[scuttleslops] SPOT, UMG, TXN, SPGI, TRU, ADSK, MTCH, CSGP, DLTR
The very first scuttleslop! Let me know what you think. Again, the text that follows is substantially AI-generated, but try not to be too negatively biased by that fact. You might imagine that I hired a junior analyst and tasked them with summarizing the most recent and relevant newsflow and management commentary related to my coverage in a weekly email. Give it a chance!
Spotify and Universal sign a licensed-AI deal that re-cuts the music value chain
At Spotify’s Investor Day on May 21, Spotify and Universal Music Group announced new recorded-music and publishing licensing agreements that, for the first time, give a major DSP the right to let users generate licensed AI covers and remixes of participating UMG artists’ songs. The tool will launch as a paid add-on for Premium subscribers, with artists and rightsholders opting in; UMG framed it around “consent, credit, and compensation,” with payments flowing to both Masters and publishing rightsholders.

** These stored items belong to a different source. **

-- pv_equiv track=rewrite | github.com/ericzhang98/competitive | codejam/2021/qual/b.py | solution_easy
-- ===== SOURCE A (Python) =====
-- def solution_easy(X,Y,S):
--     ans = 0
--     curr = None
--     for c in S:
--         if c == 'J' and curr == 'C':
--             ans += X
--         elif c == 'C' and curr == 'J':
--             ans += Y
--         if c != '?':
--             curr = c
--     return ans
-- ===== SOURCE B (Python) =====
-- def solution_easy(X, Y, S):
--     t = S.replace('?', '')
--     return X * t.count('CJ') + Y * t.count('JC')
-- ===== Notes on version B (the rewrite author's own statement) =====
-- stated objective: faster
-- what changed: Replaces A's stateful character-by-character pass (carrying the last non-'?' char) with a '?'-removal via str.replace followed by two library substring counts: ans = X*count('CJ') + Y*count('JC'); correct because length-2 occurrences of 'CJ'/'JC' cannot overlap, so non-overlapping substring counting equals counting adjacent pairs.
import Mathlib
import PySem

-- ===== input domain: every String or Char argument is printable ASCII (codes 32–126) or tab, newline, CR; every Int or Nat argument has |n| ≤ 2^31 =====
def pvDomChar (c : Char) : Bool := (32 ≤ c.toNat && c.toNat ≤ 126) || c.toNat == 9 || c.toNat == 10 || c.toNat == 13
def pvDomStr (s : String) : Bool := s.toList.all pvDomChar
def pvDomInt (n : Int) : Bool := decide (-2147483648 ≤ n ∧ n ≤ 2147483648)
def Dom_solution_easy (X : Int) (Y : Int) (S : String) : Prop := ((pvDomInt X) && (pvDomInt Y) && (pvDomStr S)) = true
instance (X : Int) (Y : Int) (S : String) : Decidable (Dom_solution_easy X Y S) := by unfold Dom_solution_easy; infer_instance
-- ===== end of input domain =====

-- B replaces A's single stateful pass (tracking the last non-'?' char) with a '?'-removal
-- via str.replace followed by two library substring counts (measured faster in a timing run).


-- ===== PORT A =====
-- literal port: fold over the characters carrying (ans, curr) exactly as A's loop does
def solution_easy (X : Int) (Y : Int) (S : String) : Int :=
  (S.toList.foldl
    (fun (st : Int × Option Char) c =>
      let ans := if c = 'J' ∧ st.2 = some 'C' then st.1 + X
                 else if c = 'C' ∧ st.2 = some 'J' then st.1 + Y
                 else st.1
      let curr := if c ≠ '?' then some c else st.2
      (ans, curr))
    ((0 : Int), (none : Option Char))).1

-- ===== PORT B =====
-- literal port of Source B: t = S.replace('?',''); X*t.count('CJ') + Y*t.count('JC')
def solution_easy_alt (X : Int) (Y : Int) (S : String) : Int :=
  let t := PySem.Str.replace S "?" ""
  X * (PySem.Str.count t "CJ" : Int) + Y * (PySem.Str.count t "JC" : Int)

-- ===== PRECONDITION & SPEC =====
def Spec_solution_easy (X : Int) (Y : Int) (S : String) (out : Int) : Prop := out = solution_easy_alt X Y S
instance (X : Int) (Y : Int) (S : String) (out : Int) : Decidable (Spec_solution_easy X Y S out) := by unfold Spec_solution_easy; infer_instance

-- ===== CLAIM (what is proved, stated in full; the proofs are below) =====
def Claim_equal_solution_easy : Prop := ∀ (X : Int) (Y : Int) (S : String), Dom_solution_easy X Y S → Spec_solution_easy X Y S (solution_easy X Y S)

-- ===== LEMMAS AND PROOFS =====

-- A's fold step, named for the proofs
def pvStepA (X Y : Int) (st : Int × Option Char) (c : Char) : Int × Option Char :=
  let ans := if c = 'J' ∧ st.2 = some 'C' then st.1 + X
             else if c = 'C' ∧ st.2 = some 'J' then st.1 + Y
             else st.1
  let curr := if c ≠ '?' then some c else st.2
  (ans, curr)

-- number of adjacent (a, b) pairs in a list of chars
def pvPC (a b : Char) : List Char → Nat
  | x :: y :: r => (if x = a ∧ y = b then 1 else 0) + pvPC a b (y :: r)
  | _ => 0

-- B's value seen on the filtered character list
def pvZ (X Y : Int) (t : List Char) : Int :=
  X * (pvPC 'C' 'J' t : Int) + Y * (pvPC 'J' 'C' t : Int)

theorem pvPC_cons_ne (a b x : Char) (r : List Char) (hx : x ≠ a) :
    pvPC a b (x :: r) = pvPC a b r := by
  cases r with
  | nil => simp [pvPC]
  | cons y s => simp [pvPC, hx]

theorem pvZ_cons_cons (X Y : Int) (x y : Char) (r : List Char) :
    pvZ X Y (x :: y :: r)
      = (if x = 'C' ∧ y = 'J' then X else if x = 'J' ∧ y = 'C' then Y else 0)
        + pvZ X Y (y :: r) := by
  simp only [pvZ, pvPC]
  split_ifs with h1 h2 <;> push_cast <;> simp_all <;> ring

-- key invariant: A's fold from state (ans, curr) over l returns
-- ans + (B's value on curr prepended to the non-'?' chars of l)
theorem pvA_inv (X Y : Int) (l : List Char) :
    ∀ (ans : Int) (p : Char), p ≠ '?' →
      (l.foldl (pvStepA X Y) (ans, some p)).1
        = ans + pvZ X Y (p :: l.filter (fun c => c ≠ '?')) := by
  induction l with
  | nil => intro ans p _; simp [pvZ, pvPC]
  | cons c r ih =>
    intro ans p hp
    by_cases hc : c = '?'
    · subst hc
      have h1 : pvStepA X Y (ans, some p) '?' = (ans, some p) := by
        simp [pvStepA]
      simp only [List.foldl_cons, h1, List.filter_cons]
      rw [ih ans p hp]
      simp
    · have hfilter : (c :: r).filter (fun c => c ≠ '?') = c :: r.filter (fun c => c ≠ '?') := by
        simp [hc]
      simp only [List.foldl_cons]
      have h2 : pvStepA X Y (ans, some p) c
          = (ans + (if p = 'C' ∧ c = 'J' then X else if p = 'J' ∧ c = 'C' then Y else 0), some c) := by
        simp only [pvStepA, Option.some.injEq, Prod.mk.injEq]
        refine ⟨?_, by simp [hc]⟩
        split_ifs <;> simp_all
      rw [h2, ih _ c hc, hfilter, pvZ_cons_cons]
      ring

theorem pvA_start (X Y : Int) (l : List Char) :
    ∀ (ans : Int),
      (l.foldl (pvStepA X Y) (ans, none)).1
        = ans + pvZ X Y (l.filter (fun c => c ≠ '?')) := by
  induction l with
  | nil => intro ans; simp [pvZ, pvPC]
  | cons c r ih =>
    intro ans
    by_cases hc : c = '?'
    · subst hc
      have h1 : pvStepA X Y (ans, none) '?' = (ans, none) := by
        simp [pvStepA]
      simp only [List.foldl_cons, h1, List.filter_cons]
      rw [ih ans]; simp
    · have h2 : pvStepA X Y (ans, none) c = (ans, some c) := by
        simp [pvStepA, hc]
      simp only [List.foldl_cons, h2]
      rw [pvA_inv X Y r ans c hc]
      simp [hc]

-- PySem.Chars.replace.go with old = ['?'], new = [] removes every '?' (left-to-right filter)
theorem pvRep (fuel : Nat) : ∀ (l acc : List Char), l.length ≤ fuel →
    PySem.Chars.replace.go ['?'] [] fuel l acc
      = acc.reverse ++ l.filter (fun c => c ≠ '?') := by
  induction fuel with
  | zero =>
    intro l acc h
    have : l = [] := List.eq_nil_of_length_eq_zero (Nat.le_zero.mp h)
    subst this
    simp [PySem.Chars.replace.go]
  | succ fuel ih =>
    intro l acc h
    cases l with
    | nil => simp [PySem.Chars.replace.go]
    | cons c t =>
      by_cases hc : c = '?'
      · subst hc
        have hpre : List.isPrefixOf ['?'] ('?' :: t) = true := by
          simp [List.isPrefixOf]
        simp only [PySem.Chars.replace.go, hpre, if_true, List.length, List.drop,
          List.reverse_nil, List.nil_append]
        rw [ih t acc (by simpa using Nat.le_of_succ_le_succ h)]
        simp
      · have hpre : List.isPrefixOf ['?'] (c :: t) = false := by
          simp [List.isPrefixOf]; exact fun h' => hc h'.symm
        simp only [PySem.Chars.replace.go, hpre]
        rw [ih t (c :: acc) (by simpa using Nat.le_of_succ_le_succ h)]
        simp [hc]

theorem pvReplace_toList (S : String) :
    (PySem.Str.replace S "?" "").toList = S.toList.filter (fun c => c ≠ '?') := by
  show (String.ofList (PySem.Chars.replace S.toList ['?'] [])).toList = _
  rw [show PySem.Chars.replace S.toList ['?'] []
        = PySem.Chars.replace.go ['?'] [] S.toList.length S.toList [] from by
      simp [PySem.Chars.replace]]
  rw [pvRep S.toList.length S.toList [] (le_refl _)]
  simp

-- PySem.Chars.count.go with a two-char pattern ab (a ≠ b) counts adjacent (a,b) pairs
theorem pvCnt (a b : Char) (hab : a ≠ b) (fuel : Nat) : ∀ (l : List Char) (acc : Nat),
    l.length ≤ fuel →
    PySem.Chars.count.go [a, b] fuel l acc = acc + pvPC a b l := by
  induction fuel with
  | zero =>
    intro l acc h
    have : l = [] := List.eq_nil_of_length_eq_zero (Nat.le_zero.mp h)
    subst this
    simp [PySem.Chars.count.go, pvPC]
  | succ fuel ih =>
    intro l acc h
    cases l with
    | nil => simp [PySem.Chars.count.go, pvPC]
    | cons c t =>
      cases t with
      | nil =>
        have hpre : List.isPrefixOf [a, b] [c] = false := by
          simp [List.isPrefixOf]
        simp only [PySem.Chars.count.go, hpre]
        rw [ih [] acc (by simp)]
        simp [pvPC]
      | cons y s =>
        by_cases hm : c = a ∧ y = b
        · have hpre : List.isPrefixOf [a, b] (c :: y :: s) = true := by
            simp [List.isPrefixOf, hm.1, hm.2]
          simp only [PySem.Chars.count.go, hpre, if_true]
          have hdrop : List.drop [a, b].length (c :: y :: s) = s := rfl
          rw [hdrop, ih s (acc + 1) (by simp at h ⊢; omega)]
          have hbs : pvPC a b (b :: s) = pvPC a b s := pvPC_cons_ne a b b s (Ne.symm hab)
          simp [pvPC, hm.1, hm.2, hbs]
          omega
        · have hpre : List.isPrefixOf [a, b] (c :: y :: s) = false := by
            by_contra hcon
            simp only [Bool.not_eq_false, List.isPrefixOf, Bool.and_eq_true, beq_iff_eq] at hcon
            exact hm ⟨hcon.1.symm, hcon.2.1.symm⟩
          simp only [PySem.Chars.count.go, hpre]
          rw [ih (y :: s) acc (by simpa using Nat.le_of_succ_le_succ h)]
          simp [pvPC, hm]

theorem pvCount_eq (t sub : String) (a b : Char) (hab : a ≠ b)
    (hsub : sub.toList = [a, b]) :
    PySem.Str.count t sub = pvPC a b t.toList := by
  show PySem.Chars.count t.toList sub.toList = _
  rw [hsub]
  have : PySem.Chars.count t.toList [a, b]
      = PySem.Chars.count.go [a, b] t.toList.length t.toList 0 := by
    simp [PySem.Chars.count]
  rw [this, pvCnt a b hab t.toList.length t.toList 0 (le_refl _)]
  omega

-- ===== VERDICT (by name: the statement is the Claim_ definition above) =====
theorem solution_easy_spec : Claim_equal_solution_easy := by
  intro X Y S _
  show solution_easy X Y S = solution_easy_alt X Y S
  have hA : solution_easy X Y S = (S.toList.foldl (pvStepA X Y) ((0 : Int), none)).1 := rfl
  rw [hA, pvA_start]
  show (0 : Int) + pvZ X Y (S.toList.filter (fun c => c ≠ '?'))
      = X * (PySem.Str.count (PySem.Str.replace S "?" "") "CJ" : Int)
        + Y * (PySem.Str.count (PySem.Str.replace S "?" "") "JC" : Int)
  rw [pvCount_eq _ "CJ" 'C' 'J' (by decide) (by decide),
      pvCount_eq _ "JC" 'J' 'C' (by decide) (by decide),
      pvReplace_toList]
  simp [pvZ]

Strategically, this is a coordinated response to Suno and Udio, which have built fast-growing user bases on top of unlicensed catalog and are facing label lawsuits. Spotify and UMG are betting that a sanctioned, opt-in experience inside a Premium subscription beats unlicensed generative tools so long as the labels share the upside. Spotify is trying to make generative AI additive to rightsholders rather than a piracy-like threat. The pitch is that fans will create derivative works inside a paid, licensed system, artists and songwriters will share in the value, and Spotify will capture “fan spending amongst our super users that doesn’t exist today.”
For the labels, this is another kind of negotiated rent extraction: any new format eventually has to draw on the rightsholders’ catalog, and the big three can tax it. For Spotify, it’s a higher-ARPU, paid feature monetized above the base subscription that could improve monetization if the economics are favorable (the royalty structure has not been disclosed).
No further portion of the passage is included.